LITTÉRATURE: Conte crépusculaire

Presque 20 ans après Soudain le Minotaure qui l’a révélée aux yeux du public, neuf ans après son plus récent Griffintown qui explorait un quartier et ses époques, Marie-Hélène Poitras revient avec un récit aux allures de conte pour adulte. Le roman est une pure fantaisie qui tire son origine d’un poème anglais consacré à la recherche du bonheur dans la vie. Au masculin, c’est aussi un terme qui en réfère à ce que l’on désire. Lit-on le récit que l’on trouve ironique la préséance de ce vocable au féminin. Ironique et, au regard de la finale de l’histoire, un peu pervers!

Le roman de Marie-Hélène Poitras est, sans trop le paraître, le récit d’une déchéance annoncée. Au départ, ce monde est trop statique, trop beau, trop équilibré pour ne pas penser que le tout repose sur une faille. Que l’on sent, immanquablement. Quelque chose va se rompre, on en est sûrs. Aussi touffu soit-il, aussi songé et sensé semble-t-il, cet univers est une reconstruction coupée du monde.

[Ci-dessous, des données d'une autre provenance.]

-- pv_equiv track=rewrite | github.com/btcaf/autobusy | autobusy/analyzer/parser.py | parse_line_routes
-- ===== SOURCE A (Python) =====
-- def parse_line_routes(route_lines: list[str]) -> list[list[str]]:
--     res = []
--     curr = []
--     for route_line in route_lines:
--         r_pos = route_line.find(' r ')
--         if r_pos != -1:
--             stop = route_line[r_pos:].split()[1]
--             if stop != '-':
--                 curr.append(stop)
--         elif '#LW' in route_line:
--             res.append(curr)
--             curr = []
--     return res
-- ===== SOURCE B (Python) =====
-- def parse_line_routes(route_lines: list[str]) -> list[list[str]]:
--     # Phase 1: reduce each line to a token: a stop name, or None as an end-of-route marker.
--     tokens = []
--     for line in route_lines:
--         i = line.find(' r ')
--         if i != -1:
--             tokens.append(line[i:].split()[1])
--         elif '#LW' in line:
--             tokens.append(None)
--     # Phase 2: split the token stream on markers; only segments closed by a marker
--     # are kept (a trailing open segment is discarded) and '-' placeholders dropped.
--     res = []
--     seg = []
--     for t in tokens:
--         if t is None:
--             res.append(seg)
--             seg = []
--         elif t != '-':
--             seg.append(t)
--     return res
-- ===== Notes on version B (the rewrite author's own statement) =====
-- stated objective: alternative
-- what changed: A's single interleaved loop with (res, curr) state is replaced by a two-phase pipeline: map each line to a token (stop name or end-of-route marker), then split the token stream on markers.
import Mathlib
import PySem

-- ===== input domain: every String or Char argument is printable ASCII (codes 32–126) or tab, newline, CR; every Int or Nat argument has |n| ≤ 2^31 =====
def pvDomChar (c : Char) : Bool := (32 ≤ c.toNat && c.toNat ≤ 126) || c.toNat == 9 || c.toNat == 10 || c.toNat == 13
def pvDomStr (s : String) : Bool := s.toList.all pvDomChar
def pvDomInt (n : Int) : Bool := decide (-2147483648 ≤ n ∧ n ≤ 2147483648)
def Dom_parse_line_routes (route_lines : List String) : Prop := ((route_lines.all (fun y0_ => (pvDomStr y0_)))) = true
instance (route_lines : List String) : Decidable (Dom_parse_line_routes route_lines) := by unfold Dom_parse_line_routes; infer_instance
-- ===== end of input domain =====

-- B re-decomposes A's interleaved loop into two phases (map lines to a token stream, then split
-- the stream on end-of-route markers); objective: alternative structure, same cost; same return value.

-- ===== PORT A =====
def parse_line_routes (route_lines : List String) : List (List String) :=
  (route_lines.foldl (fun (st : List (List String) × List String) route_line =>
      let r_pos := PySem.Str.find route_line " r "
      if r_pos ≠ -1 then
        -- route_line[r_pos:].split()[1]; Python raises IndexError when index 1 is absent
        -- (Pre_ excludes that), the port uses getD "" there
        let stop := ((PySem.List.pyGet? (PySem.Str.split₀ (PySem.Str.slice route_line (some r_pos) none)) 1).getD "")
        if stop ≠ "-" then (st.1, st.2 ++ [stop]) else st
      else if PySem.Str.isIn "#LW" route_line then (st.1 ++ [st.2], [])
      else st)
    ([], [])).1

-- ===== PORT B =====
-- Phase 1 of B: each line becomes a stop token, an end-of-route marker (none), or nothing.
def pvTokens (route_lines : List String) : List (Option String) :=
  route_lines.foldl (fun toks line =>
    let i := PySem.Str.find line " r "
    if i ≠ -1 then
      toks ++ [some ((PySem.List.pyGet? (PySem.Str.split₀ (PySem.Str.slice line (some i) none)) 1).getD "")]
    else if PySem.Str.isIn "#LW" line then toks ++ [none]
    else toks) []

def parse_line_routes_alt (route_lines : List String) : List (List String) :=
  -- Phase 2 of B: split the token stream on markers, dropping "-" and the trailing open segment.
  (((pvTokens route_lines).foldl (fun (st : List (List String) × List String) t =>
      match t with
      | none => (st.1 ++ [st.2], [])
      | some s => if s ≠ "-" then (st.1, st.2 ++ [s]) else st)
    ([], []))).1

-- ===== PRECONDITION & SPEC =====
-- Pre_ excludes exactly the inputs on which Python A raises IndexError: a line whose first
-- ' r ' occurrence is followed only by whitespace, so that line[r_pos:].split()[1] is absent.
def Pre_parse_line_routes (route_lines : List String) : Prop :=
  ∀ line ∈ route_lines,
    PySem.Str.find line " r " ≠ -1 →
    2 ≤ (PySem.Str.split₀ (PySem.Str.slice line (some (PySem.Str.find line " r ")) none)).length
instance (route_lines : List String) : Decidable (Pre_parse_line_routes route_lines) := by
  unfold Pre_parse_line_routes; infer_instance
def pvWitness_parse_line_routes : List String := ["101 r GDANSKA", "330 r -", "#LW end", "x r S2"]

def Spec_parse_line_routes (route_lines : List String) (out : List (List String)) : Prop := out = parse_line_routes_alt route_lines
instance (route_lines : List String) (out : List (List String)) : Decidable (Spec_parse_line_routes route_lines out) := by unfold Spec_parse_line_routes; infer_instance

-- ===== CLAIM (what is proved, stated in full; the proofs are below) =====
def Claim_equal_parse_line_routes : Prop := ∀ (route_lines : List String), Dom_parse_line_routes route_lines → Pre_parse_line_routes route_lines → Spec_parse_line_routes route_lines (parse_line_routes route_lines)

-- ===== LEMMAS AND PROOFS =====

-- per-line token contribution (proof helper)
def pvTokLine (line : String) : List (Option String) :=
  let i := PySem.Str.find line " r "
  if i ≠ -1 then
    [some ((PySem.List.pyGet? (PySem.Str.split₀ (PySem.Str.slice line (some i) none)) 1).getD "")]
  else if PySem.Str.isIn "#LW" line then [none]
  else []

theorem pvStepTok (toks : List (Option String)) (line : String) :
    (let i := PySem.Str.find line " r "
     if i ≠ -1 then
       toks ++ [some ((PySem.List.pyGet? (PySem.Str.split₀ (PySem.Str.slice line (some i) none)) 1).getD "")]
     else if PySem.Str.isIn "#LW" line then toks ++ [none]
     else toks)
    = toks ++ pvTokLine line := by
  unfold pvTokLine
  by_cases h : PySem.Str.find line " r " ≠ -1
  · simp only [if_pos h]
  · simp only [if_neg h]
    by_cases h2 : PySem.Str.isIn "#LW" line = true
    · rw [if_pos h2, if_pos h2]
    · rw [if_neg h2, if_neg h2, List.append_nil]

theorem pvTokensAux (route_lines : List String) : ∀ (acc : List (Option String)),
      route_lines.foldl (fun toks line =>
        let i := PySem.Str.find line " r "
        if i ≠ -1 then
          toks ++ [some ((PySem.List.pyGet? (PySem.Str.split₀ (PySem.Str.slice line (some i) none)) 1).getD "")]
        else if PySem.Str.isIn "#LW" line then toks ++ [none]
        else toks) acc = acc ++ route_lines.flatMap pvTokLine := by
  induction route_lines with
  | nil => intro acc; rw [List.foldl_nil, List.flatMap_nil, List.append_nil]
  | cons l ls ih =>
    intro acc
    rw [List.foldl_cons, List.flatMap_cons, ih, pvStepTok acc l, List.append_assoc]

theorem pvTokens_eq_flatMap (route_lines : List String) :
    pvTokens route_lines = route_lines.flatMap pvTokLine := by
  unfold pvTokens
  rw [pvTokensAux]
  rw [List.nil_append]

theorem pvStep_eq (st : List (List String) × List String) (line : String) :
    (let r_pos := PySem.Str.find line " r "
     if r_pos ≠ -1 then
       let stop := ((PySem.List.pyGet? (PySem.Str.split₀ (PySem.Str.slice line (some r_pos) none)) 1).getD "")
       if stop ≠ "-" then (st.1, st.2 ++ [stop]) else st
     else if PySem.Str.isIn "#LW" line then (st.1 ++ [st.2], [])
     else st)
    = (pvTokLine line).foldl (fun st t =>
        match t with
        | none => (st.1 ++ [st.2], [])
        | some s => if s ≠ "-" then (st.1, st.2 ++ [s]) else st) st := by
  unfold pvTokLine
  by_cases h : PySem.Str.find line " r " ≠ -1
  · simp only [if_pos h, List.foldl_cons, List.foldl_nil]
  · simp only [if_neg h]
    by_cases h2 : PySem.Str.isIn "#LW" line = true
    · rw [if_pos h2, if_pos h2]; rfl
    · rw [if_neg h2, if_neg h2]; rfl

theorem pvFold_eq (route_lines : List String) :
    ∀ (st : List (List String) × List String),
      route_lines.foldl (fun (st : List (List String) × List String) route_line =>
        let r_pos := PySem.Str.find route_line " r "
        if r_pos ≠ -1 then
          let stop := ((PySem.List.pyGet? (PySem.Str.split₀ (PySem.Str.slice route_line (some r_pos) none)) 1).getD "")
          if stop ≠ "-" then (st.1, st.2 ++ [stop]) else st
        else if PySem.Str.isIn "#LW" route_line then (st.1 ++ [st.2], [])
        else st) st
      = (route_lines.flatMap pvTokLine).foldl (fun st t =>
          match t with
          | none => (st.1 ++ [st.2], [])
          | some s => if s ≠ "-" then (st.1, st.2 ++ [s]) else st) st := by
  induction route_lines with
  | nil => intro st; rfl
  | cons l ls ih =>
    intro st
    simp only [List.foldl_cons, List.flatMap_cons, List.foldl_append]
    rw [pvStep_eq]
    exact ih _

-- ===== VERDICT (by name: the statement is the Claim_ definition above) =====
theorem parse_line_routes_spec : Claim_equal_parse_line_routes := by
  intro route_lines _ _
  unfold Spec_parse_line_routes parse_line_routes parse_line_routes_alt
  rw [pvTokens_eq_flatMap, pvFold_eq]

Il n’est d’ailleurs pas innocent qu’on nous ait proposé une citation du livre Kamouraska, d’Anne Hébert en guise d’exergue. Le lisant, c’est plutôt au Torrent que ce monde fait penser. Là aussi, on voyait pareille claustration et pareille luxuriance. François et sa mère vivait sur une ferme isolée, séparée des autres par une forêt épaisse. Sauf que, dans le cas du roman de Marie-Hélène Poitras, et cela est très significatif, c’est un monde complet qui est recréé et qui semble impossible. Vraisemblable, mais improbable. Pourquoi?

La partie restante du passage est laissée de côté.